How to mobilize to deliver ethics to artificial intelligence

We need to make some big calls - and pretty soon.
11 August 2023

AI. No ethics. The most important election of recent times. No biggie…

• Artificial intelligence without ethics should be tackled like climate change.
• International co-operation may well be necessary.
• Individual nations may not have what it takes to get the job done.

There has never been a technology that needs good ethics as much as artificial intelligence does. The consequences of getting this moment in techno-history wrong are disastrous. Not, as has been widely publicized, world-ending disastrous, but disastrous in terms of our ongoing understanding of – and striving towards – a more equitable world than we inherited.

In Part 1 of this article, we talked with Richard Foster-Fletcher, Chair of MKAI, and Simon Bain, CEO of web platform OmniIndex, who aim to establish ethics for artificial intelligence, about what “good ethics” might look like for artificial intelligence. 

In Part 2, Richard and Simon explained the potential consequences of failing to give artificial intelligence some ethics, irrespective of the complexity of the process of establishing absolute harms as a basis for what those ethics should look like.

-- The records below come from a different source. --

-- pv_equiv track=rewrite | github.com/paulwritescode/Departmental-Result-Management-System | test.py | arrayChallenge
-- ===== SOURCE A (Python) =====
-- def arrayChallenge(arr):
--     n = len(arr)
--     result = [0] * n
--
--     for i in range(n):
--         counter = 0
--         for j in range(i):
--             if arr[j] > arr[i]:
--                 counter -= abs(arr[j] - arr[i])
--             else:
--                 counter += abs(arr[j] - arr[i])
--         result[i] = counter
--
--     return result
-- ===== SOURCE B (Python) =====
-- def arrayChallenge(arr):
--     # Both branches of A add arr[i] - arr[j]; one O(n) pass with a running prefix sum.
--     result = []
--     prefix = 0
--     for i, x in enumerate(arr):
--         result.append(i * x - prefix)
--         prefix += x
--     return result
-- ===== Notes on version B (the rewrite author's own statement) =====
-- stated objective: faster
-- what changed: Each entry equals i*arr[i] minus the sum of earlier elements (both of A's branches add arr[i]-arr[j]), so B computes it in one pass with a running prefix sum instead of A's nested scan.
import Mathlib
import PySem

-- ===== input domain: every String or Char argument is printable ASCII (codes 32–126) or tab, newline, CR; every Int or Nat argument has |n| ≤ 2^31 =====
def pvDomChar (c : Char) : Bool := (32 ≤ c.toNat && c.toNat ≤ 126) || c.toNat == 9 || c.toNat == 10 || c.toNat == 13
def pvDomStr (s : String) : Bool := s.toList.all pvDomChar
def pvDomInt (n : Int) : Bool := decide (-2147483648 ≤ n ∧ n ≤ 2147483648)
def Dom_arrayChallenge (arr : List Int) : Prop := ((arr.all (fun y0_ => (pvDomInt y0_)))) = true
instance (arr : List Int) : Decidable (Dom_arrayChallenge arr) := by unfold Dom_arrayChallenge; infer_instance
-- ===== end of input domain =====

-- B replaces A's O(n^2) nested scan with a single pass keeping a running prefix sum.

-- ===== PORT A =====
-- literal port of A: for each i, an inner loop over j < i accumulating ±|arr[j]-arr[i]|
def arrayChallenge (arr : List Int) : List Int :=
  let n := arr.length
  (List.range n).map (fun i =>
    (List.range i).foldl (fun counter j =>
      if arr.getD j 0 > arr.getD i 0 then counter - |arr.getD j 0 - arr.getD i 0|
      else counter + |arr.getD j 0 - arr.getD i 0|) 0)

-- ===== PORT B =====
-- one pass: emit i*x - prefix, then add x to prefix
def altGo : List Int → Int → Int → List Int
  | [], _, _ => []
  | x :: xs, i, pfx => (i * x - pfx) :: altGo xs (i + 1) (pfx + x)

def arrayChallenge_alt (arr : List Int) : List Int := altGo arr 0 0

-- ===== PRECONDITION & SPEC =====
def Spec_arrayChallenge (arr : List Int) (out : List Int) : Prop := out = arrayChallenge_alt arr
instance (arr : List Int) (out : List Int) : Decidable (Spec_arrayChallenge arr out) := by unfold Spec_arrayChallenge; infer_instance

-- ===== CLAIM (what is proved, stated in full; the proofs are below) =====
def Claim_equal_arrayChallenge : Prop := ∀ (arr : List Int), Dom_arrayChallenge arr → Spec_arrayChallenge arr (arrayChallenge arr)

-- ===== LEMMAS AND PROOFS =====

-- A's inner loop: both branches add arr[i] - arr[j], so the fold is a closed form
theorem innerA_eq (arr : List Int) (ai : Int) :
    ∀ (i : Nat) (c0 : Int),
      (List.range i).foldl (fun counter j =>
        if arr.getD j 0 > ai then counter - |arr.getD j 0 - ai|
        else counter + |arr.getD j 0 - ai|) c0
      = c0 + i * ai - ((List.range i).map (fun j => arr.getD j 0)).sum := by
  intro i
  induction i with
  | zero => simp
  | succ n ih =>
    intro c0
    rw [List.range_succ, List.foldl_append, List.map_append]
    simp only [List.foldl_cons, List.foldl_nil, List.map_cons, List.map_nil,
      List.sum_append, List.sum_cons, List.sum_nil, ih]
    split_ifs with h
    · push_cast; rw [abs_of_pos (by omega)]; ring
    · push_cast; rw [abs_of_nonpos (by omega)]; ring

-- the sum of getD over range i is the sum of take i
theorem sum_range_getD (arr : List Int) :
    ∀ (i : Nat), ((List.range i).map (fun j => arr.getD j 0)).sum = (arr.take i).sum := by
  intro i
  induction i with
  | zero => simp
  | succ n ih =>
    rw [List.range_succ, List.map_append, List.sum_append, ih, List.take_add_one]
    simp only [List.map_cons, List.map_nil, List.sum_append, List.sum_cons, List.sum_nil]
    cases h : arr[n]? with
    | none => simp [List.getD, h]
    | some v => simp [List.getD, h]

-- B's loop in closed form
theorem altGo_eq (xs : List Int) :
    ∀ (k : Int) (p : Int),
      altGo xs k p
      = (List.range xs.length).map
          (fun (i : Nat) => (k + (i : Int)) * xs.getD i 0 - (p + (xs.take i).sum)) := by
  induction xs with
  | nil => intro k p; simp [altGo]
  | cons x xs ih =>
    intro k p
    simp only [altGo, List.length_cons, List.range_succ_eq_map, List.map_cons, List.map_map]
    congr 1
    · simp
    · rw [ih (k + 1) (p + x)]
      apply List.map_congr_left
      intro i _
      simp only [Function.comp, List.getD_cons_succ, List.take_succ_cons, List.sum_cons]
      push_cast
      ring

-- ===== VERDICT (by name: the statement is the Claim_ definition above) =====
theorem arrayChallenge_spec : Claim_equal_arrayChallenge := by
  intro arr _
  unfold Spec_arrayChallenge arrayChallenge arrayChallenge_alt
  rw [altGo_eq]
  apply List.map_congr_left
  intro i hi
  rw [innerA_eq, sum_range_getD]
  simp at hi ⊢
-- pv_equiv track=rewrite | github.com/genautech/nasa-safeOutdoor | backend/app/logic/checklist.py | prioritize_checklist
-- ===== SOURCE A (Python) =====
-- from typing import List, Dict
--
-- def prioritize_checklist(checklist: List[str]) -> List[str]:
--     """
--     Prioritize checklist items (essential first).
--
--     Args:
--         checklist: Unordered checklist
--
--     Returns:
--         List[str]: Prioritized checklist
--     """
--     # TODO: Implement priority logic
--     # Essential items first (safety, hydration), then comfort items
--
--     essential = ["First aid kit", "Water", "Phone", "Emergency shelter"]
--     safety = ["Helmet", "N95 mask", "Headlamp"]
--     comfort = []
--
--     prioritized = []
--
--     for item in checklist:
--         if any(e.lower() in item.lower() for e in essential):
--             prioritized.insert(0, item)
--         elif any(s.lower() in item.lower() for s in safety):
--             prioritized.append(item)
--         else:
--             comfort.append(item)
--
--     return prioritized + comfort
-- ===== SOURCE B (Python) =====
-- from typing import List
--
-- _ESSENTIAL = ["First aid kit", "Water", "Phone", "Emergency shelter"]
-- _SAFETY = ["Helmet", "N95 mask", "Headlamp"]
--
-- def _matches(keys, item):
--     return any(k.lower() in item.lower() for k in keys)
--
-- def prioritize_checklist(checklist: List[str]) -> List[str]:
--     essentials = [x for x in checklist if _matches(_ESSENTIAL, x)]
--     safety = [x for x in checklist
--               if not _matches(_ESSENTIAL, x) and _matches(_SAFETY, x)]
--     comfort = [x for x in checklist
--                if not _matches(_ESSENTIAL, x) and not _matches(_SAFETY, x)]
--     return essentials[::-1] + safety + comfort
-- ===== Notes on version B (the rewrite author's own statement) =====
-- stated objective: simpler
-- what changed: Replaced A's single loop that mutates one list via insert(0)/append plus a comfort spill-over by three declarative comprehensions (essential / safety / comfort) with the essentials list reversed once at the end to reproduce the front-insertion order.
import Mathlib
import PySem

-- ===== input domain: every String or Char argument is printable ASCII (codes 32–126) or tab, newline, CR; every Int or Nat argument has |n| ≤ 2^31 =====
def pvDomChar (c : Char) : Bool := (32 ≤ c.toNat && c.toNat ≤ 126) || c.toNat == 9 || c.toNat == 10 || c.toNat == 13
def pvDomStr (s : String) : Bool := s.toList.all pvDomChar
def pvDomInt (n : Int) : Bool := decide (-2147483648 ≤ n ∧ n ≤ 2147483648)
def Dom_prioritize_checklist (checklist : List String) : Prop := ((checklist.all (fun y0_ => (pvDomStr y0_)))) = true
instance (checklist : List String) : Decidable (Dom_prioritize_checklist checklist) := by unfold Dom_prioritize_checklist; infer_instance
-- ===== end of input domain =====

-- B replaces A's single loop with insert(0)/append by three comprehensions and one
-- reversal (simpler decomposition, same cost); return value only, no mutation involved.

-- shared category test: any(k.lower() in item.lower() for k in keys), used by both Pythons
def pvMatches (keys : List String) (item : String) : Bool :=
  keys.any (fun k => PySem.Str.isIn (PySem.Str.lower k) (PySem.Str.lower item))

def pvEssential : List String := ["First aid kit", "Water", "Phone", "Emergency shelter"]
def pvSafety : List String := ["Helmet", "N95 mask", "Headlamp"]

-- ===== PORT A =====
-- one pass: essentials inserted at position 0, safety appended, others into comfort
def prioritize_checklist (checklist : List String) : List String :=
  let r := checklist.foldl
    (fun (st : List String × List String) item =>
      if pvMatches pvEssential item then (item :: st.1, st.2)
      else if pvMatches pvSafety item then (st.1 ++ [item], st.2)
      else (st.1, st.2 ++ [item]))
    ([], [])
  r.1 ++ r.2

-- ===== PORT B =====
-- three filters, essentials reversed
def prioritize_checklist_alt (checklist : List String) : List String :=
  (checklist.filter (fun x => pvMatches pvEssential x)).reverse
    ++ checklist.filter (fun x => !pvMatches pvEssential x && pvMatches pvSafety x)
    ++ checklist.filter (fun x => !pvMatches pvEssential x && !pvMatches pvSafety x)

-- ===== PRECONDITION & SPEC =====
def Spec_prioritize_checklist (checklist : List String) (out : List String) : Prop := out = prioritize_checklist_alt checklist
instance (checklist : List String) (out : List String) : Decidable (Spec_prioritize_checklist checklist out) := by unfold Spec_prioritize_checklist; infer_instance

-- ===== CLAIM (what is proved, stated in full; the proofs are below) =====
def Claim_equal_prioritize_checklist : Prop := ∀ (checklist : List String), Dom_prioritize_checklist checklist → Spec_prioritize_checklist checklist (prioritize_checklist checklist)

-- ===== LEMMAS AND PROOFS =====

-- characterisation of A's loop state for arbitrary initial accumulators
theorem pv_foldl_char (xs : List String) (p c : List String) :
    xs.foldl
      (fun (st : List String × List String) item =>
        if pvMatches pvEssential item then (item :: st.1, st.2)
        else if pvMatches pvSafety item then (st.1 ++ [item], st.2)
        else (st.1, st.2 ++ [item]))
      (p, c)
    = ((xs.filter (fun x => pvMatches pvEssential x)).reverse ++ p
         ++ xs.filter (fun x => !pvMatches pvEssential x && pvMatches pvSafety x),
       c ++ xs.filter (fun x => !pvMatches pvEssential x && !pvMatches pvSafety x)) := by
  induction xs generalizing p c with
  | nil => simp
  | cons x xs ih =>
    by_cases he : pvMatches pvEssential x
    · simp [he, ih]
    · by_cases hs : pvMatches pvSafety x
      · simp [he, hs, ih]
      · simp [he, hs, ih]

-- ===== VERDICT (by name: the statement is the Claim_ definition above) =====
theorem prioritize_checklist_spec : Claim_equal_prioritize_checklist := by
  intro checklist _
  unfold Spec_prioritize_checklist prioritize_checklist prioritize_checklist_alt
  rw [pv_foldl_char]
  simp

That left us with one fairly massive question.

THQ:

So how do we give our artificial intelligence ethics? Genuine question – it’s out there already, doing a thousand different jobs. How do we teach it to be progressive technology (without unnecessarily overstepping boundaries of ethical difference)?

RF-F:
By next year.

THQ:

Excuse us?

RF-F:

We’ve got to do that by next year, otherwise it’s going to screw with the elections in the US.

THQ:
Oh. Yeah. Everybody that knows about this technology seems to be deeply worried about exactly that. “The AI election,” as they call it.

SB:
And they’re right to worry. If you look at human nature, it has always been tribal. We’re a tribe group. We like our own tribe. Anybody comes near our tribe, we’ll throw something at them to try and get rid of them.

The problem the internet has caused over the last 20 years is that it’s made us more tribal, with people only reading and viewing within their own grouping. When you have AI pushing more and more of that information across, that gets exacerbated. And this is where I think generative AI can be very damaging.

The only way you can stop that is to make sure that people within politics don’t use the tools to push themselves. But that’s an impossible ask.

Does your artificial intelligence policy work without ethics?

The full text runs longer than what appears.